■ ACTIVITY ■
All that is wanted is an exact copy of the line containing "theorem find_activity_spec : Claim_equal_find_activity" and the lines after it, through the end of the records.

GIVEN INFORMATION section start

-- pv_equiv track=rewrite | github.com/lelong88/nspaceresearch | design-curriculums/hugo/update_curriculums.py | find_activity
-- ===== SOURCE A (Python) =====
-- def find_activity(session, activity_type, index=0):
--     """Find the nth activity of a given type in a session."""
--     count = 0
--     for act in session.get("activities", []):
--         if act.get("activityType") == activity_type:
--             if count == index:
--                 return act
--             count += 1
--     return None
-- ===== SOURCE B (Python) =====
-- def find_activity(session, activity_type, index=0):
--     """Find the nth activity of a given type in a session."""
--     matches = [act for act in session.get("activities", [])
--                if act.get("activityType") == activity_type]
--     return matches[index] if 0 <= index < len(matches) else None
-- ===== Notes on version B (the rewrite author's own statement) =====
-- stated objective: simpler
-- what changed: Replaces the count-and-early-return loop by materialising the list of matching activities with a comprehension and returning the guarded positional index (None when out of range, which also reproduces A's None on negative indices); Pre_ excludes only association lists with duplicate keys, which encode no Python dict and are never produced by A's callers.
import Mathlib
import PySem

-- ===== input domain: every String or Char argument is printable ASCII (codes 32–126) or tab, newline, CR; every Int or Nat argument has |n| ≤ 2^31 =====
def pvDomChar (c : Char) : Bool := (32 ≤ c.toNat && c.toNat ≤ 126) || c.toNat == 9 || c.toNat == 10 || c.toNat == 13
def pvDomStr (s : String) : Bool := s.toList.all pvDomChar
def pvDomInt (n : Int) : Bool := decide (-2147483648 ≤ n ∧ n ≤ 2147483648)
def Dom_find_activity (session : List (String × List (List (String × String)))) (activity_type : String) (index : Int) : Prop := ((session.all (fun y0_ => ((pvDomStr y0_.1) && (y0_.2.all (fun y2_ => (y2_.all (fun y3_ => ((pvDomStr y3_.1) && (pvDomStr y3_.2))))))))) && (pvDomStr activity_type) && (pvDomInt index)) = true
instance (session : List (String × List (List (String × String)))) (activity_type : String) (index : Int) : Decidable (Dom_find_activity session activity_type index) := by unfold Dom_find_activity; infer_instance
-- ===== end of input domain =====

-- B replaces A's count-and-early-return loop by a filter comprehension plus a guarded positional index (objective: simpler).

-- ===== PORT A =====
-- loop over activities keeping the running count, returning early at the index-th match
def find_activity_loop (acts : List (List (String × String))) (activity_type : String) (index : Int) (count : Int) : Option (List (String × String)) :=
  match acts with
  | [] => none
  | act :: rest =>
    if (PySem.Dict.mk act).get? "activityType" = some activity_type then
      if count = index then some act
      else find_activity_loop rest activity_type index (count + 1)
    else find_activity_loop rest activity_type index count

def find_activity (session : List (String × List (List (String × String)))) (activity_type : String) (index : Int) : Option (List (String × String)) :=
  find_activity_loop ((PySem.Dict.mk session).getD "activities" []) activity_type index 0

-- ===== PORT B =====
def find_activity_alt (session : List (String × List (List (String × String)))) (activity_type : String) (index : Int) : Option (List (String × String)) :=
  let ms := ((PySem.Dict.mk session).getD "activities" []).filter
    (fun act => (PySem.Dict.mk act).get? "activityType" = some activity_type)
  if 0 ≤ index ∧ index < ms.length then ms[index.toNat]? else none

-- ===== PRECONDITION & SPEC =====
-- Pre_ excludes only association lists with duplicate keys (in the session dict, or in an activity dict
-- of its "activities" entry): those encode no Python dict, so A is never called on them; it excludes no
-- input the Python A accepts.
def Pre_find_activity (session : List (String × List (List (String × String)))) (activity_type : String) (index : Int) : Prop :=
  (session.map Prod.fst).Nodup ∧
  ∀ act ∈ (PySem.Dict.mk session).getD "activities" [], (act.map Prod.fst).Nodup
instance (session : List (String × List (List (String × String)))) (activity_type : String) (index : Int) : Decidable (Pre_find_activity session activity_type index) := by unfold Pre_find_activity; infer_instance

def pvWitness_find_activity : (List (String × List (List (String × String)))) × String × Int :=
  ([("activities", [[("activityType", "quiz")], [("activityType", "video")]])], "video", 0)

def Spec_find_activity (session : List (String × List (List (String × String)))) (activity_type : String) (index : Int) (out : Option (List (String × String))) : Prop := out = find_activity_alt session activity_type index
instance (session : List (String × List (List (String × String)))) (activity_type : String) (index : Int) (out : Option (List (String × String))) : Decidable (Spec_find_activity session activity_type index out) := by unfold Spec_find_activity; infer_instance

-- ===== CLAIM (what is proved, stated in full; the proofs are below) =====
def Claim_equal_find_activity : Prop := ∀ (session : List (String × List (List (String × String)))) (activity_type : String) (index : Int), Dom_find_activity session activity_type index → Pre_find_activity session activity_type index → Spec_find_activity session activity_type index (find_activity session activity_type index)

-- ===== LEMMAS AND PROOFS =====
theorem find_activity_loop_eq (acts : List (List (String × String))) (activity_type : String) (index count : Int) :
    find_activity_loop acts activity_type index count =
      (if count ≤ index then
        (acts.filter (fun act => (PySem.Dict.mk act).get? "activityType" = some activity_type))[(index - count).toNat]?
      else none) := by
  induction acts generalizing count with
  | nil => simp [find_activity_loop]
  | cons act rest ih =>
    by_cases hp : (PySem.Dict.mk act).get? "activityType" = some activity_type
    · by_cases he : count = index
      · subst he
        simp [find_activity_loop, hp]
      · rw [find_activity_loop, if_pos hp, if_neg he, ih]
        by_cases hle : count ≤ index
        · have h1 : count + 1 ≤ index := by omega
          rw [if_pos h1, if_pos hle]
          have : (index - count).toNat = (index - (count + 1)).toNat + 1 := by omega
          simp [hp, this]
        · have h1 : ¬ (count + 1 ≤ index) := by omega
          rw [if_neg h1, if_neg hle]
    · rw [find_activity_loop, if_neg hp, ih]
      simp [hp]

-- ===== VERDICT (by name: the statement is the Claim_ definition above) =====
theorem find_activity_spec : Claim_equal_find_activity := by
  intro session activity_type index _ _
  unfold Spec_find_activity find_activity find_activity_alt
  rw [find_activity_loop_eq]
  set m := ((PySem.Dict.mk session).getD "activities" []).filter
    (fun act => (PySem.Dict.mk act).get? "activityType" = some activity_type) with hm
  by_cases h0 : (0 : Int) ≤ index
  · rw [if_pos h0]
    by_cases hlt : index < (m.length : Int)
    · rw [if_pos (by exact ⟨h0, hlt⟩)]; simp
    · rw [if_neg (by tauto)]
      simp only [Int.sub_zero]
      exact List.getElem?_eq_none (by omega)
  · rw [if_neg h0, if_neg (by tauto)]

GIVEN INFORMATION section end

■ EXPECTED ANSWER ■
theorem find_activity_spec : Claim_equal_find_activity := by
  intro session activity_type index _ _
  unfold Spec_find_activity find_activity find_activity_alt
  rw [find_activity_loop_eq]
  set m := ((PySem.Dict.mk session).getD "activities" []).filter
    (fun act => (PySem.Dict.mk act).get? "activityType" = some activity_type) with hm
  by_cases h0 : (0 : Int) ≤ index
  · rw [if_pos h0]
    by_cases hlt : index < (m.length : Int)
    · rw [if_pos (by exact ⟨h0, hlt⟩)]; simp
    · rw [if_neg (by tauto)]
      simp only [Int.sub_zero]
      exact List.getElem?_eq_none (by omega)
  · rw [if_neg h0, if_neg (by tauto)]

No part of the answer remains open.